RDFLib / rdflib

RDFLib is a Python library for working with RDF, a simple yet powerful language for representing information.
https://rdflib.readthedocs.org
BSD 3-Clause "New" or "Revised" License
2.15k stars 555 forks source link

Convert old string substitutions to f-strings in term.py #2864

Closed ashleysommer closed 2 months ago

ashleysommer commented 2 months ago

I thought this work had already been done around 18 months ago. Or maybe there was and old PR that does it? I'm not sure.

As-of Python 3.8, f-strings are feature-comparable with str.format(), and have even eventually surpassed the raw performance of old-style "%-substitution" strings from the Python2 days.

This PR does the follow:

Some micro-benchmarking to show the kind of differences:

import timeit
# joining two string variables
t0 =timeit.timeit('a+b', setup='a,b = "<test>", "abcd13"*1000')
print(t0)
t1 =timeit.timeit('"%s%s" % (a, b)', setup='a,b = "<test>", "abcd13"*1000')
print(t1)
t2 = timeit.timeit('f"{a}{b}"', setup='a,b = "<test>", "abcd13"*1000')
print(t2)
t3 = timeit.timeit('f"<test>{b}"', setup='b = "abcd13"*1000')
print(t3)
# joining three strings
t0 =timeit.timeit('a+b+c', setup='a,b,c = "<test>", "abcd13"*1000, "</test>"')
print(t0)
t1 =timeit.timeit('"%s%s%s" % (a, b, c)', setup='a,b,c = "<test>", "abcd13"*1000, "<test>"')
print(t1)
t2 = timeit.timeit('f"{a}{b}{c}"', setup='a,b,c = "<test>", "abcd13"*1000, "</test>"')
print(t2)
# Wrapping a variable with prefix and suffix
t3 = timeit.timeit('f"<test>{b}</test>"', setup='b = "abcd13"*1000')
print(t3)

results

# two string variables
0.08020864403806627 # Concat with + is fastest for 2 (and only 2) values
0.08790699497330934
0.08184163994155824
0.08165007410570979
# joining three strings
0.15257811499759555
0.09559847600758076
0.08691176993306726 # f-string concat is fastest for unknown 3 variables.
0.08586340001784265 # Inline f-string substitution is fastest for wrapped variables.
ashleysommer commented 2 months ago

Additionally, one private internal function is removed from term.py, that is _serial_number_generator() for the BNode constructor that was used as a fallback on for when the user doesn't pass their own Generator. Now we simply call uuid4().hex instead of using this custom generator function.

Removing this speeds up creation of BNodes (especially when many BNodes need to be created) because it removes one layer of indirection and one additional python method call.

The ability to pass your own generator function if you need a different sn_gen on BNode is still available.

ashleysommer commented 2 months ago

Notice there is an odd behaviour in the tests. The previous version had the assertion that Literal Substitution of Literal(Decimal(1.2121214312312)) - Literal(Decimal(1.0)) equals Literal(Decimal(0.212121)), that seems wrong because it loses 8 decimal points of precision. After these string formatting changes, in term.py the tests needed updating so the result is Literal(Decimal(0.2121214312312)). That must be a difference in the default precision of float-formatting between %-substitution and f-string.
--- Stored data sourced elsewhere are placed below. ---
theorem count_sorted_getElem (a : Int) :
    ∀ (ds : List Int), ds.Pairwise (· ≤ ·) → ∀ k, (hk : k < ds.length) →
      (ds[k] ≤ a ↔ k < pvCnt ds a) := by
  intro ds
  induction ds with
  | nil => intro _ k hk; simp at hk
  | cons d ds ih =>
    intro hpw k hk
    rw [List.pairwise_cons] at hpw
    have hcnt : pvCnt (d :: ds) a = pvCnt ds a + (if d ≤ a then 1 else 0) := by
      simp [pvCnt, List.countP_cons]
    cases k with
    | zero =>
      simp only [List.getElem_cons_zero]
      constructor
      · intro h; rw [hcnt]; simp [h]
      · intro h
        by_contra hda
        have hz : pvCnt ds a = 0 := by
          apply List.countP_eq_zero.mpr
          intro x hx
          have := hpw.1 x hx
          simp only [decide_eq_true_eq]
          omega
        rw [hcnt, hz, if_neg hda] at h
        simp at h
    | succ k =>
      simp only [List.getElem_cons_succ]
      have hk' : k < ds.length := by simpa using hk
      rw [ih hpw.2 k hk', hcnt]
      by_cases hda : d ≤ a
      · simp [hda]
      · have hz : ¬ ds[k] ≤ a := by
          have := hpw.1 ds[k] (List.getElem_mem hk')
          omega
        have hz' : pvCnt ds a = 0 := by
          apply List.countP_eq_zero.mpr
          intro x hx
          have := hpw.1 x hx
          simp only [decide_eq_true_eq]
          omega
        simp [hda, hz']

theorem pvAdvance_eq (ds : List Int) (hpw : ds.Pairwise (· ≤ ·)) (a : Int) :
    ∀ j, j ≤ pvCnt ds a → pvAdvance ds a j = pvCnt ds a := by
  have hle : pvCnt ds a ≤ ds.length := List.countP_le_length
  suffices H : ∀ n j, ds.length - j ≤ n → j ≤ pvCnt ds a → pvAdvance ds a j = pvCnt ds a by
    intro j hj; exact H ds.length j (by omega) hj
  intro n
  induction n with
  | zero =>
    intro j hn hj
    have : ¬ j < ds.length := by omega
    rw [pvAdvance, dif_neg this]
    omega
  | succ n ih =>
    intro j hn hj
    by_cases hlt : j < ds.length
    · rw [pvAdvance, dif_pos hlt]
      by_cases hja : ds[j] ≤ a
      · rw [if_pos hja]
        have : j < pvCnt ds a := (count_sorted_getElem a ds hpw j hlt).mp hja
        exact ih (j + 1) (by omega) (by omega)
      · rw [if_neg hja]
        have : ¬ j < pvCnt ds a := fun h => hja ((count_sorted_getElem a ds hpw j hlt).mpr h)
        omega
    · rw [pvAdvance, dif_neg hlt]
      omega
theorem pv_dg_iff (c : Char) : PySem.Chars.isdigit c = true ↔ ('0' ≤ c ∧ c ≤ '9') := by
  simp [PySem.Chars.isdigit]

theorem pv_lo_not_up {c : Char} (h : 'a' ≤ c ∧ c ≤ 'z') : ¬ ('A' ≤ c ∧ c ≤ 'Z') := by
  rintro ⟨-, h2⟩
  exact absurd (le_trans h.1 h2) (by decide)

theorem pv_dg_not_up {c : Char} (h : '0' ≤ c ∧ c ≤ '9') : ¬ ('A' ≤ c ∧ c ≤ 'Z') := by
  rintro ⟨h1, -⟩
  exact absurd (le_trans h1 h.2) (by decide)

theorem pv_dg_not_lo {c : Char} (h : '0' ≤ c ∧ c ≤ '9') : ¬ ('a' ≤ c ∧ c ≤ 'z') := by
  rintro ⟨h1, -⟩
  exact absurd (le_trans h1 h.2) (by decide)

-- step lemmas for the DFA
theorem pvStep_upper {c : Char} (h : 'A' ≤ c ∧ c ≤ 'Z')
    (p : List (List Char × List Char)) (eo : Option (List Char)) (d : List Char) (m : Nat) :
    pvStep (p, eo, d, m) c = (pvFlush (p, eo, d, m), some [c], [], 0) := by
  cases eo <;> simp [pvStep, pvFlush, h]

theorem pvStep_lower0 {c : Char} (h : 'a' ≤ c ∧ c ≤ 'z')
    (p : List (List Char × List Char)) (eo : Option (List Char)) (d : List Char) :
    pvStep (p, eo, d, 0) c = (p, eo.map (· ++ [c]), d, 1) := by
  simp [pvStep, h, pv_lo_not_up h]

theorem pvStep_lower_ne0 {c : Char} (h : 'a' ≤ c ∧ c ≤ 'z') {m : Nat} (hm : m ≠ 0)
    (p : List (List Char × List Char)) (eo : Option (List Char)) (d : List Char) :
    pvStep (p, eo, d, m) c = (p, eo, d, 2) := by
  simp [pvStep, h, pv_lo_not_up h, hm]

theorem pvStep_digit_le1 {c : Char} (h : '0' ≤ c ∧ c ≤ '9') {m : Nat} (hm : m ≤ 1)
    (p : List (List Char × List Char)) (eo : Option (List Char)) (d : List Char) :
    pvStep (p, eo, d, m) c = (p, eo, d ++ [c], 1) := by
  simp [pvStep, h, pv_dg_not_up h, pv_dg_not_lo h, hm]

theorem pvStep_dead {c : Char} (hc : ¬ ('A' ≤ c ∧ c ≤ 'Z'))
    (p : List (List Char × List Char)) (eo : Option (List Char)) (d : List Char) :
    pvStep (p, eo, d, 2) c = (p, eo, d, 2) := by
  by_cases hl : 'a' ≤ c ∧ c ≤ 'z'
  · exact pvStep_lower_ne0 hl (by decide) p eo d
  · by_cases hd : '0' ≤ c ∧ c ≤ '9'
    · simp [pvStep, hc, hl, hd]
    · simp [pvStep, hc, hl, hd]

-- flush on explicit states
theorem pvFlush_some (p : List (List Char × List Char)) (e d : List Char) (m : Nat) :
    pvFlush (p, some e, d, m) = p ++ [(e, d)] := rfl

theorem pvFlush_none (p : List (List Char × List Char)) (d : List Char) (m : Nat) :
    pvFlush (p, none, d, m) = p := rfl

-- emit is a flatMap
theorem pvEmit_foldl (pairs : List (List Char × List Char)) :
    ∀ init : List String,
      pairs.foldl (fun out p => out ++ pvWordList p) init = init ++ pairs.flatMap pvWordList := by
  induction pairs with
  | nil => simp
  | cons q qs ih => intro init; simp [List.foldl_cons, ih]

theorem pvEmit_eq (pairs : List (List Char × List Char)) :
    pvEmit pairs = pairs.flatMap pvWordList := by
  rw [pvEmit, pvEmit_foldl pairs []]; simp

theorem pvEmit_append (p : List (List Char × List Char)) (x : List Char × List Char) :
    pvEmit (p ++ [x]) = pvEmit p ++ pvWordList x := by
  simp [pvEmit_eq]

-- A's count branch equals B's word list for one pair
theorem pvCountWords_eq (e ds : List Char) (tail : List String) :
    pvCountWords (pvWordOf (String.mk e)) ds tail = pvWordList (e, ds) ++ tail := by
  by_cases h : ds ≠ [] ∧ (PySem.Int.ofStr? (String.mk ds)).getD 0 > 1
  · simp [pvCountWords, pvWordList, h.1, h.2]
  · simp only [pvWordList, pvCountWords]
    by_cases h1 : ds = []
    · simp [h1]
    · have h2 : ¬ (PySem.Int.ofStr? (String.mk ds)).getD 0 > 1 := by
        intro hgt; exact h ⟨h1, hgt⟩
      simp [h1, h2]

-- pvTakeDigits splits its input into digits and a rest whose head is not a digit
theorem pvTakeDigits_split : ∀ l : List Char,
    (pvTakeDigits l).1 ++ (pvTakeDigits l).2 = l ∧
    (∀ c ∈ (pvTakeDigits l).1, '0' ≤ c ∧ c ≤ '9') ∧
    (∀ c r', (pvTakeDigits l).2 = c :: r' → ¬ ('0' ≤ c ∧ c ≤ '9')) := by
  intro l
  induction l with
  | nil => simp [pvTakeDigits]
  | cons c rest ih =>
    by_cases hd : PySem.Chars.isdigit c = true
    · refine ⟨?_, ?_, ?_⟩
      · simp [pvTakeDigits, hd, ih.1]
      · intro x hx
        simp [pvTakeDigits, hd] at hx
        rcases hx with h | h
        · exact h ▸ (pv_dg_iff c).mp hd
        · exact ih.2.1 x h
      · intro x r' hx
        simp [pvTakeDigits, hd] at hx
        exact ih.2.2 x r' hx
    · refine ⟨?_, ?_, ?_⟩
      · simp [pvTakeDigits, hd]
      · intro x hx; simp [pvTakeDigits, hd] at hx
      · intro x r' hx
        simp [pvTakeDigits, hd] at hx
        intro hcon
        rw [← hx.1] at hcon
        exact hd ((pv_dg_iff c).mpr hcon)

-- consuming a block of digits from mode ≤ 1
theorem pvDigits : ∀ ds : List Char, (∀ c ∈ ds, '0' ≤ c ∧ c ≤ '9') →
    ∀ (r : List Char) (p : List (List Char × List Char)) (e d : List Char) (m : Nat), m ≤ 1 →
    (ds ++ r).foldl pvStep (p, some e, d, m) =
      r.foldl pvStep (p, some e, d ++ ds, if ds = [] then m else 1) := by
  intro ds
  induction ds with
  | nil => intro _ r p e d m _; simp
  | cons c ds' ih =>
    intro hds r p e d m hm
    have hc : '0' ≤ c ∧ c ≤ '9' := hds c (by simp)
    have hds' : ∀ x ∈ ds', '0' ≤ x ∧ x ≤ '9' := fun x hx => hds x (by simp [hx])
    rw [List.cons_append, List.foldl_cons, pvStep_digit_le1 hc hm,
        ih hds' r p e (d ++ [c]) 1 (le_refl 1)]
    by_cases h : ds' = [] <;> simp [h]


-- equation lemmas for A's recursion
theorem pvGo_nil : formula_to_words_py_go [] = [] := by
  simp [formula_to_words_py_go]

theorem pvGo_not_upper {c : Char} (h : PySem.Chars.isupper c = false) (rest : List Char) :
    formula_to_words_py_go (c :: rest) = formula_to_words_py_go rest := by
  rw [formula_to_words_py_go.eq_def]; simp [h]

theorem pvGo_upper_nil {c : Char} (h : PySem.Chars.isupper c = true) :
    formula_to_words_py_go [c] = [pvWordOf (String.mk [c])] := by
  rw [formula_to_words_py_go.eq_def]; simp [h]

theorem pvGo_upper_lower {c c2 : Char} (h : PySem.Chars.isupper c = true)
    (h2 : PySem.Chars.islower c2 = true) (rest' : List Char) :
    formula_to_words_py_go (c :: c2 :: rest') =
      pvCountWords (pvWordOf (String.mk [c, c2])) (pvTakeDigits rest').1
        (formula_to_words_py_go (pvTakeDigits rest').2) := by
  rw [formula_to_words_py_go.eq_def]; simp [h, h2]

theorem pvGo_upper_not_lower {c c2 : Char} (h : PySem.Chars.isupper c = true)
    (h2 : PySem.Chars.islower c2 = false) (rest' : List Char) :
    formula_to_words_py_go (c :: c2 :: rest') =
      pvCountWords (pvWordOf (String.mk [c])) (pvTakeDigits (c2 :: rest')).1
        (formula_to_words_py_go (pvTakeDigits (c2 :: rest')).2) := by
  rw [formula_to_words_py_go.eq_def]; simp [h, h2]

-- the main simulation: from any mode-2 state, running the DFA appends exactly A's words
theorem pvMainAux : ∀ (n : Nat) (chars : List Char), chars.length ≤ n →
    ∀ (p : List (List Char × List Char)) (eo : Option (List Char)) (d : List Char),
    pvEmit (pvFlush (chars.foldl pvStep (p, eo, d, 2))) =
    pvEmit (pvFlush (p, eo, d, 2)) ++ formula_to_words_py_go chars := by
  intro n
  induction n with
  | zero =>
    intro chars h p eo d
    have hnil : chars = [] := List.eq_nil_of_length_eq_zero (Nat.le_zero.mp h)
    subst hnil; simp [pvGo_nil]
  | succ n ih =>
    intro chars hlen p eo d
    match chars with
    | [] => simp [pvGo_nil]
    | c :: rest =>
      have hrest : rest.length ≤ n := by simp at hlen; omega
      by_cases hc : 'A' ≤ c ∧ c ≤ 'Z'
      case neg =>
        have hcB : PySem.Chars.isupper c = false := by
          rw [Bool.eq_false_iff]; intro hB; exact hc ((pv_up_iff c).mp hB)
        rw [List.foldl_cons, pvStep_dead hc, ih rest hrest p eo d, pvGo_not_upper hcB]
      case pos =>
      have hcB : PySem.Chars.isupper c = true := (pv_up_iff c).mpr hc
      rw [List.foldl_cons, pvStep_upper hc]
      -- after the digits of the current token: head of r is not a digit, mode is 1
      have AD : ∀ (r : List Char), r.length ≤ n →
          (∀ c3 r', r = c3 :: r' → ¬ ('0' ≤ c3 ∧ c3 ≤ '9')) →
          ∀ (q : List (List Char × List Char)) (e dd : List Char),
          pvEmit (pvFlush (r.foldl pvStep (q, some e, dd, 1))) =
          pvEmit (q ++ [(e, dd)]) ++ formula_to_words_py_go r := by
        intro r hr hnd q e dd
        match r with
        | [] => simp [pvFlush_some, pvGo_nil]
        | c3 :: r' =>
          have hr' : r'.length ≤ n := by simp at hr; omega
          have hd3 := hnd c3 r' rfl
          by_cases h3 : 'A' ≤ c3 ∧ c3 ≤ 'Z'
          · rw [List.foldl_cons, pvStep_upper h3, pvFlush_some]
            have key := ih (c3 :: r') (by simpa using hr) (q ++ [(e, dd)]) none []
            rw [List.foldl_cons, pvStep_upper h3, pvFlush_none] at key
            exact key
          · have h3B : PySem.Chars.isupper c3 = false := by
              rw [Bool.eq_false_iff]; intro hB; exact h3 ((pv_up_iff c3).mp hB)
            have hstep : pvStep (q, some e, dd, 1) c3 = (q, some e, dd, 2) := by
              by_cases hl : 'a' ≤ c3 ∧ c3 ≤ 'z'
              · exact pvStep_lower_ne0 hl (by decide) q (some e) dd
              · simp [pvStep, h3, hl, hd3]
            rw [List.foldl_cons, hstep, ih r' hr' q (some e) dd, pvFlush_some,
                pvGo_not_upper h3B]
      cases rest with
      | nil =>
        simp [pvFlush_some, pvEmit_append, pvGo_upper_nil hcB, pvWordList]
      | cons c2 rest' =>
        have hrest' : rest'.length ≤ n := by simp at hrest ⊢; omega
        by_cases h2 : 'a' ≤ c2 ∧ c2 ≤ 'z'
        · have h2B : PySem.Chars.islower c2 = true := (pv_lo_iff c2).mpr h2
          rw [List.foldl_cons, pvStep_lower0 h2]
          obtain ⟨ds, r, hTD⟩ : ∃ ds r, pvTakeDigits rest' = (ds, r) := ⟨_, _, rfl⟩
          obtain ⟨hsp, hds, hhd⟩ := pvTakeDigits_split rest'
          rw [hTD] at hsp hds hhd
          have hrlen : r.length ≤ n := by
            have := congrArg List.length hsp; simp at this; omega
          have hfold : rest'.foldl pvStep (pvFlush (p, eo, d, 2), some ([c] ++ [c2]), [], 1) =
              r.foldl pvStep (pvFlush (p, eo, d, 2), some [c, c2], [] ++ ds, if ds = [] then 1 else 1) := by
            rw [← hsp]
            exact pvDigits ds hds r _ [c, c2] [] 1 (le_refl 1)
          simp only [Option.map_some, List.singleton_append] at *
          rw [hfold]
          simp only [ite_self, List.nil_append]
          rw [AD r hrlen hhd _ [c, c2] ds, pvEmit_append,
              pvGo_upper_lower hcB h2B, hTD, pvCountWords_eq]
          simp
        · have h2B : PySem.Chars.islower c2 = false := by
            rw [Bool.eq_false_iff]; intro hB; exact h2 ((pv_lo_iff c2).mp hB)
          by_cases hd2 : '0' ≤ c2 ∧ c2 ≤ '9'
          · obtain ⟨ds, r, hTD⟩ : ∃ ds r, pvTakeDigits (c2 :: rest') = (ds, r) := ⟨_, _, rfl⟩
            obtain ⟨hsp, hds, hhd⟩ := pvTakeDigits_split (c2 :: rest')
            rw [hTD] at hsp hds hhd
            have hne : ds ≠ [] := by
              intro h0
              rw [h0] at hsp
              simp at hsp
              exact (hhd c2 rest' hsp) hd2
            have hrlen : r.length ≤ n := by
              have := congrArg List.length hsp
              simp at this hrest
              omega
            have hfold : (c2 :: rest').foldl pvStep (pvFlush (p, eo, d, 2), some [c], [], 0) =
                r.foldl pvStep (pvFlush (p, eo, d, 2), some [c], [] ++ ds, if ds = [] then 0 else 1) := by
              rw [← hsp]
              exact pvDigits ds hds r _ [c] [] 0 (by omega)
            rw [hfold]
            simp only [if_neg hne, List.nil_append]
            rw [AD r hrlen hhd _ [c] ds, pvEmit_append,
                pvGo_upper_not_lower hcB h2B, hTD, pvCountWords_eq]
            simp
          · have hTD0 : pvTakeDigits (c2 :: rest') = ([], c2 :: rest') := by
              have : PySem.Chars.isdigit c2 = false := by
                rw [Bool.eq_false_iff]; intro hB; exact hd2 ((pv_dg_iff c2).mp hB)
              simp [pvTakeDigits, this]
            by_cases h2u : 'A' ≤ c2 ∧ c2 ≤ 'Z'
            · rw [List.foldl_cons, pvStep_upper h2u, pvFlush_some]
              have key := ih (c2 :: rest') (by simpa using hrest) (pvFlush (p, eo, d, 2) ++ [([c], [])]) none []
              rw [List.foldl_cons, pvStep_upper h2u, pvFlush_none] at key
              rw [key, pvEmit_append, pvGo_upper_not_lower hcB h2B, hTD0, pvCountWords_eq]
              simp [pvWordList]
            · have h2uB : PySem.Chars.isupper c2 = false := by
                rw [Bool.eq_false_iff]; intro hB; exact h2u ((pv_up_iff c2).mp hB)
              have hstep : pvStep (pvFlush (p, eo, d, 2), some [c], [], 0) c2 =
                  (pvFlush (p, eo, d, 2), some [c], [], 2) := by
                simp [pvStep, h2u, h2, hd2]
              rw [List.foldl_cons, hstep, ih rest' hrest' _ (some [c]) [], pvFlush_some,
                  pvEmit_append, pvGo_upper_not_lower hcB h2B, hTD0, pvCountWords_eq,
                  pvGo_not_upper h2uB]
              simp [pvWordList]

-- ===== VERDICT (by name: the statement is the Claim_ definition above) =====
theorem formula_to_words_py_spec : Claim_equal_formula_to_words_py := by
  unfold Claim_equal_formula_to_words_py Spec_formula_to_words_py
  intro formula _
  rw [formula_to_words_py, formula_to_words_py_alt,
      pvMainAux formula.toList.length formula.toList (le_refl _) [] none []]
  simp [pvFlush_none, pvEmit]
ashleysommer commented 2 months ago

One last change. Fixed a very old bug where a Generator Function (a yield function) didn't work as a BNode prefix generator, even though it is documented to work and there are tests for it. This was relieved by a newly failing test after the change to better string concatenation in the BNode constructor. The old code was concealing this by serialzing the generator fn itself, instead of the output of the generator.

coveralls commented 2 months ago

Coverage Status

coverage: 90.627% (+0.001%) from 90.626% when pulling 56ccb7a7b731326a8c78283fc64f548be760b2c7 on fstrings_term into cb2c8d1e90b4b582b69ac5c210600a25f19a60ac on main.